**TASK BRIEF**
Lines in which "symm" appears should be pulled from the data below.

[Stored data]
==============================

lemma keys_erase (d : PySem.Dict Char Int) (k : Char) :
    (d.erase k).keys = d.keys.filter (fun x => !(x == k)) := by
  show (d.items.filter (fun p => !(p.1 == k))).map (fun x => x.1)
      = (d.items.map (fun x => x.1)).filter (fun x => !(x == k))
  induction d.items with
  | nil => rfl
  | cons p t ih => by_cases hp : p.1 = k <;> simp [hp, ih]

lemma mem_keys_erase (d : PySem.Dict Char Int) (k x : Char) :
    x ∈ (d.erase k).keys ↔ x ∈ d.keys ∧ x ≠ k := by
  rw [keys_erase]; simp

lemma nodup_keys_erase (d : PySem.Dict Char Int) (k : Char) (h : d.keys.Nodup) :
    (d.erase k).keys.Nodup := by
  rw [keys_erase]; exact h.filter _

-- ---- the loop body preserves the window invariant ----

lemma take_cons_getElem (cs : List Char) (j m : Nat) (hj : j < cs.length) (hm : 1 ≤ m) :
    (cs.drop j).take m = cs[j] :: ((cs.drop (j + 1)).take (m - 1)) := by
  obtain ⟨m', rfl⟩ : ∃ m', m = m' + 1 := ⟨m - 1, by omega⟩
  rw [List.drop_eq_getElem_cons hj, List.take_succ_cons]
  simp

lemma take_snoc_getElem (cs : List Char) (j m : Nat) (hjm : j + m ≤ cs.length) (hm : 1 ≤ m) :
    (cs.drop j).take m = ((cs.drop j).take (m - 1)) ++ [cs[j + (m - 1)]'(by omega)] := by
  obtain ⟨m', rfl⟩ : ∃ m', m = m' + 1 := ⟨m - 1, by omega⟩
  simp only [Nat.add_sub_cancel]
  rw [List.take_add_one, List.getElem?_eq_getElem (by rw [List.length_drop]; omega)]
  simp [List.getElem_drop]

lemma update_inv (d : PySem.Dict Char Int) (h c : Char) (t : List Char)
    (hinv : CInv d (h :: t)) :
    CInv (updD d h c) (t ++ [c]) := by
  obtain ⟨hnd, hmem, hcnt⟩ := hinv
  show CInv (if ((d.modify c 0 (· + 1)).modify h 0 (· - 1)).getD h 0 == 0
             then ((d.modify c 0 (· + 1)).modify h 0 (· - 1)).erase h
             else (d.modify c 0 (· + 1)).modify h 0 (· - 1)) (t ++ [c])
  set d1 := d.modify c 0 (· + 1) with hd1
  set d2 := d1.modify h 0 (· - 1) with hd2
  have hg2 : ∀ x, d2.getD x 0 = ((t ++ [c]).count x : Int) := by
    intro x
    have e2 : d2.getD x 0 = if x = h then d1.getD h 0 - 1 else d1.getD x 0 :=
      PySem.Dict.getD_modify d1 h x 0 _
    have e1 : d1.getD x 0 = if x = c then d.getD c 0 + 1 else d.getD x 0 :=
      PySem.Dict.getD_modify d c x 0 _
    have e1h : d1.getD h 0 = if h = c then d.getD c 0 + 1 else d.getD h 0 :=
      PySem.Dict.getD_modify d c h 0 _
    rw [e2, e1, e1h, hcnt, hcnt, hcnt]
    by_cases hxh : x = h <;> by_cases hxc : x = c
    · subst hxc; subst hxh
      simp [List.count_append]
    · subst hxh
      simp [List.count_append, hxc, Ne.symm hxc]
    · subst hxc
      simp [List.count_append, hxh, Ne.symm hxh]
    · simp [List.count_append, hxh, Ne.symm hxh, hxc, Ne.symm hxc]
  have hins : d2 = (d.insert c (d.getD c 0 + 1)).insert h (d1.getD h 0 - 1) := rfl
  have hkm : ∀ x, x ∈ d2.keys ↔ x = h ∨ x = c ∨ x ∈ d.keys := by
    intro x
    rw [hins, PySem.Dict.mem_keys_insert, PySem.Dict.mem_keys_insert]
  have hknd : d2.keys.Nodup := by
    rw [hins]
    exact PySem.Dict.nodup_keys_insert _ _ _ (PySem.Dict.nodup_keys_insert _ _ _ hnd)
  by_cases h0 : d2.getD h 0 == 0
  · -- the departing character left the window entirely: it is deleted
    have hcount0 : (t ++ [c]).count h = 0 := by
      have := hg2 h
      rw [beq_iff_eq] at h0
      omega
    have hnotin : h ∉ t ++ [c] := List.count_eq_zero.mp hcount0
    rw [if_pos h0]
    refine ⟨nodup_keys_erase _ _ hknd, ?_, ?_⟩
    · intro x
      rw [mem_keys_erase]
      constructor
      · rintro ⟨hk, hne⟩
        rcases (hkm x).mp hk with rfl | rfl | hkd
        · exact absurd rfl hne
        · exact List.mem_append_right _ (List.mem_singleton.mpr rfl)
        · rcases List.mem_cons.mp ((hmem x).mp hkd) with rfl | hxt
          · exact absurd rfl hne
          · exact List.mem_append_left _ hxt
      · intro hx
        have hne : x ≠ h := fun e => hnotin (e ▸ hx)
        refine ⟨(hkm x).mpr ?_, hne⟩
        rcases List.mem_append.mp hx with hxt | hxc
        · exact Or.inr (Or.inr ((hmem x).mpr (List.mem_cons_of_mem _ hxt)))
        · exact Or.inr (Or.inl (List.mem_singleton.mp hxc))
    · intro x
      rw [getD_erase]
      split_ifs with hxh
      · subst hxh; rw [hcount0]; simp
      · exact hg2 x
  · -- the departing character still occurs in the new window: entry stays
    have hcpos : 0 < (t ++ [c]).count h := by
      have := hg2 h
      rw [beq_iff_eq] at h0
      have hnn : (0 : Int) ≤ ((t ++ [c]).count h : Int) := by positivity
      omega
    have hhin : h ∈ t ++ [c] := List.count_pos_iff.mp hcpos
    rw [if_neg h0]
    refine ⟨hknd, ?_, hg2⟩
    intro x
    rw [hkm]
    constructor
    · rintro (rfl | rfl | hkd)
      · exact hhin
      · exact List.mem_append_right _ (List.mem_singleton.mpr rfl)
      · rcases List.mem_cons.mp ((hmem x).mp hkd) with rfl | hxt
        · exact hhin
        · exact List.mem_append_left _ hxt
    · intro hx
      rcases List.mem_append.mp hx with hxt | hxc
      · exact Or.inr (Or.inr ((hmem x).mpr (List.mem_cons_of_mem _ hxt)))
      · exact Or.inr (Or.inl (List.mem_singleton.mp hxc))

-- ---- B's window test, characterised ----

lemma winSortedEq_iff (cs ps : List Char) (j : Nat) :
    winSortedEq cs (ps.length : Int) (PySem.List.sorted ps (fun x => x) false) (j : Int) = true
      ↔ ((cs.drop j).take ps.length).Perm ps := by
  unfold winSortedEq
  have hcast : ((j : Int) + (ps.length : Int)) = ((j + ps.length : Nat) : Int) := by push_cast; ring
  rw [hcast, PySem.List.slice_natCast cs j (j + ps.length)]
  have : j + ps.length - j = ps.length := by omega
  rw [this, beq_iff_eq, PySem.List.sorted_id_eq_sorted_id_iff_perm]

==============================

**TASK OUTPUT**
      simp [List.count_append, hxc, Ne.symm hxc]
      simp [List.count_append, hxh, Ne.symm hxh]
    · simp [List.count_append, hxh, Ne.symm hxh, hxc, Ne.symm hxc]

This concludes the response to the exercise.